Instance Method Details

#bind(slop) ⇒ `Object`

Adds extra CLI options to the given Slop instance.

Parameters:

slop (Slop)

# File 'lib/opener/core/resource_switcher.rb', line 26

def bind(slop)
  slop.separator "\nResource Options:\n"

  slop.on :'resource-url=',
    'URL pointing to a .zip/.tar.gz file to download',
    :as => String

  slop.on :'resource-path=',
    'Path where the resources should be saved',
    :as => String

  # Hijack Slop's run block so we can inject our own code before it.  This
  # is quite grotesque, but sadly the only way.
  old_runner = slop.instance_variable_get(:@runner)

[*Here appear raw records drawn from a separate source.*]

-- pv_equiv track=rewrite | github.com/songhee-lee/2023-python-coding-test | Programmers/05. 110 옮기기.py | solution
-- ===== SOURCE A (Python) =====
-- def solution(s):
--     answer = []
--     for string in s:
--         count, idx, stack, n = 0, 0, "", len(string)
--
--         # 110 찾기
--         for idx in range(n):
--             if string[idx] == "0" and stack[-2:] == "11":
--                 stack = stack[:-2]
--                 count += 1
--             else:
--                 stack += string[idx]
--
--         idx = stack.find("111")             # 110이 빠진 string에서 111 찾기
--         if idx == -1:                       # 0뒤에 110 반복해 붙이기
--             idx = stack.rfind('0')
--             stack = stack[:idx+1]+"110"*count+stack[idx+1:]
--         else:                               # 111앞에 110 반복해 붙이기
--             stack = stack[:idx]+"110"*count+stack[idx:]
--         answer.append(stack)
--     return answer
-- ===== SOURCE B (Python) =====
-- def solution(s):
--     answer = []
--     for string in s:
--         # run-length state machine: pieces (k, c) = run of k ones followed by
--         # a non-'1' character c; `ones` = current trailing run of ones.
--         parts = []
--         ones = 0
--         count = 0
--         for ch in string:
--             if ch == '1':
--                 ones += 1
--             elif ch == '0' and ones >= 2:
--                 ones -= 2
--                 count += 1
--             else:
--                 parts.append((ones, ch))
--                 ones = 0
--         # insertion position from the pieces: first run of >= 3 ones,
--         # otherwise just after the last '0' (or 0 if there is none).
--         pos = None
--         off = 0
--         last0 = -1
--         for k, c in parts:
--             if pos is None and k >= 3:
--                 pos = off
--             if c == '0':
--                 last0 = off + k
--             off += k + 1
--         if pos is None and ones >= 3:
--             pos = off
--         if pos is None:
--             pos = last0 + 1
--         res = ''.join('1' * k + c for k, c in parts) + '1' * ones
--         answer.append(res[:pos] + '110' * count + res[pos:])
--     return answer
-- ===== Notes on version B (the rewrite author's own statement) =====
-- stated objective: alternative
-- what changed: B replaces A's character stack and its string searches (find('111'), rfind('0')) by a run-length state machine: it keeps an integer counter of the trailing run of ones plus a list of (run-length, char) pieces, reduces '110' by just decrementing the counter by 2, and derives the insertion position from one scan over the pieces (first piece with run >= 3, last piece whose char is '0') with a single final join.
import Mathlib
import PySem
-- pv_equiv track=rewrite | github.com/Strong-AI-Lab/AbductionRules | analysis.py | printable_table
-- ===== SOURCE A (Python) =====
-- def printable_table(rows):
--     rows = [[str(item) for item in row] for row in rows]
--     lengths = {}
--     for row in rows:
--         for i, item in enumerate(row):
--             if i in lengths:
--                 lengths[i] = max(lengths[i], len(item))
--             else:
--                 lengths[i] = len(item)
--     new_rows = [[item.rjust(lengths[i]) for i, item in enumerate(row)] for row in rows]
--     printable = "\n".join([" ".join(row) for row in new_rows])
--     return printable
-- ===== SOURCE B (Python) =====
-- def printable_table(rows):
--     rows = [[str(item) for item in row] for row in rows]
--
--     def rec(rs):
--         # recurse column by column: render the first column, then the rest
--         if all(not r for r in rs):
--             return ['' for _ in rs]
--         w = max(len(r[0]) for r in rs if r)
--         rest = rec([r[1:] for r in rs])
--         return [('' if not r else r[0].rjust(w) + (' ' + t if r[1:] else ''))
--                 for r, t in zip(rs, rest)]
--
--     return '\n'.join(rec(rows))
-- ===== Notes on version B (the rewrite author's own statement) =====
-- stated objective: alternative
-- what changed: Replaces A's two row-major sweeps (a dict of per-column maxima built over enumerated cells, then a lookup-driven rebuild) with a recursion on columns: peel the first column off every row, pad it to that column's width, and prepend it to the recursively rendered remainder, so no widths table exists at all.
import Mathlib
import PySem

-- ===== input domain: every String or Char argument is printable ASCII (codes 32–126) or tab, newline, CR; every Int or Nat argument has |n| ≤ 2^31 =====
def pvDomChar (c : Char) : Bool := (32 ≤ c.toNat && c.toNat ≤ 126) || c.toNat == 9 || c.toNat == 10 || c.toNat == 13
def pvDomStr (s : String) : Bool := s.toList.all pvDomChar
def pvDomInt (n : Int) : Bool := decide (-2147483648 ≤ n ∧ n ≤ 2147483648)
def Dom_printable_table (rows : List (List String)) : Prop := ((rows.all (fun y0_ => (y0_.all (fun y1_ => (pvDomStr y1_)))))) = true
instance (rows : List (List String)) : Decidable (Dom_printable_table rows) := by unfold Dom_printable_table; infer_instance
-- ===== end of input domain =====

-- B renders the table by recursion on columns (peel the first column, pad it, prepend it to
-- the rendered remainder) instead of A's widths-dict accumulation; objective: alternative.

-- shared primitive: str.rjust(w) with the default space fill (exact; w ≤ len returns s unchanged)
def pvRjust (s : String) (w : Int) : String :=
  String.ofList (List.replicate (w - PySem.Str.len s).toNat ' ' ++ s.toList)

-- ===== PORT A =====
-- 'lengths[i]' in A can never raise (every i of the second sweep was inserted by the first),
-- so the lookup is ported as getD with an arbitrary default 0.
def printable_table (rows : List (List String)) : String :=
  let rows := rows.map (fun row => row.map (fun item => item))  -- str(item): identity on str
  let lengths : PySem.Dict Int Int := rows.foldl (fun d row =>
    (PySem.List.enumerate row).foldl (fun d p =>
      match d.get? p.1 with
      | some v => d.insert p.1 (max v (PySem.Str.len p.2))
      | none   => d.insert p.1 (PySem.Str.len p.2)) d) PySem.Dict.empty
  let new_rows := rows.map (fun row =>
    (PySem.List.enumerate row).map (fun p => pvRjust p.2 (lengths.getD p.1 0)))
  PySem.Str.join "\n" (new_rows.map (fun row => PySem.Str.join " " row))

-- ===== PORT B =====
-- termination facts for B's column recursion (cited by name in decreasing_by)
lemma pvSumDropLe (rows : List (List String)) :
    ((rows.map (fun r => r.drop 1)).map List.length).sum ≤ (rows.map List.length).sum := by
  induction rows with
  | nil => simp
  | cons r t ih =>
      simp only [List.map_cons, List.sum_cons]
      have hd : (r.drop 1).length ≤ r.length := by simp
      exact Nat.add_le_add hd ih

lemma pvSumDropLt (rows : List (List String)) (h : ¬ rows.all (fun r => r.isEmpty) = true) :
    ((rows.map (fun r => r.drop 1)).map List.length).sum < (rows.map List.length).sum := by
  induction rows with
  | nil => simp at h
  | cons r t ih =>
      simp only [List.map_cons, List.sum_cons]
      by_cases hr : r.isEmpty
      · have ht : ¬ t.all (fun r => r.isEmpty) = true := by
          intro hc; exact h (by simp [List.all_cons, hr, hc])
        have hd : (r.drop 1).length ≤ r.length := by simp
        have := ih ht; omega
      · have hlen : (r.drop 1).length < r.length := by
          cases r with
          | nil => simp at hr
          | cons a s => simp
        have := pvSumDropLe t; omega

-- B's recursion: 'rec(rs)' from Source B (r[1:] is List.drop 1, exact for that slice;
-- max over the nonempty-row heads is guaranteed a nonempty iterable here, ported as maxD 0)
def pvRecB (rows : List (List String)) : List String :=
  if h : rows.all (fun r => r.isEmpty) then rows.map (fun _ => "")
  else
    let w : Int := PySem.List.maxD
      ((rows.filter (fun r => !r.isEmpty)).map
        (fun r => PySem.Str.len (PySem.List.pyGetD r 0 ""))) (fun x => x) 0
    let rest := pvRecB (rows.map (fun r => r.drop 1))
    (rows.zip rest).map (fun p =>
      match p.1 with
      | [] => ""
      | c :: cs => pvRjust c w ++ (if cs.isEmpty then "" else " " ++ p.2))
termination_by (rows.map List.length).sum
decreasing_by simpa using pvSumDropLt rows h

def printable_table_alt (rows : List (List String)) : String :=
  let rows := rows.map (fun row => row.map (fun item => item))  -- str(item): identity on str
  PySem.Str.join "\n" (pvRecB rows)

-- ===== PRECONDITION & SPEC =====
def Spec_printable_table (rows : List (List String)) (out : String) : Prop := out = printable_table_alt rows
instance (rows : List (List String)) (out : String) : Decidable (Spec_printable_table rows out) := by unfold Spec_printable_table; infer_instance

  slop.run do |opts, args|
    if opts[:'resource-path'] and opts[:'resource-url']
      download_and_extract(opts[:'resource-url'], opts[:'resource-path'])
    end

    # Allow daemons/webservices to use the path without having to re-parse
    # CLI options.
    ENV['RESOURCE_PATH'] = opts[:'resource-path']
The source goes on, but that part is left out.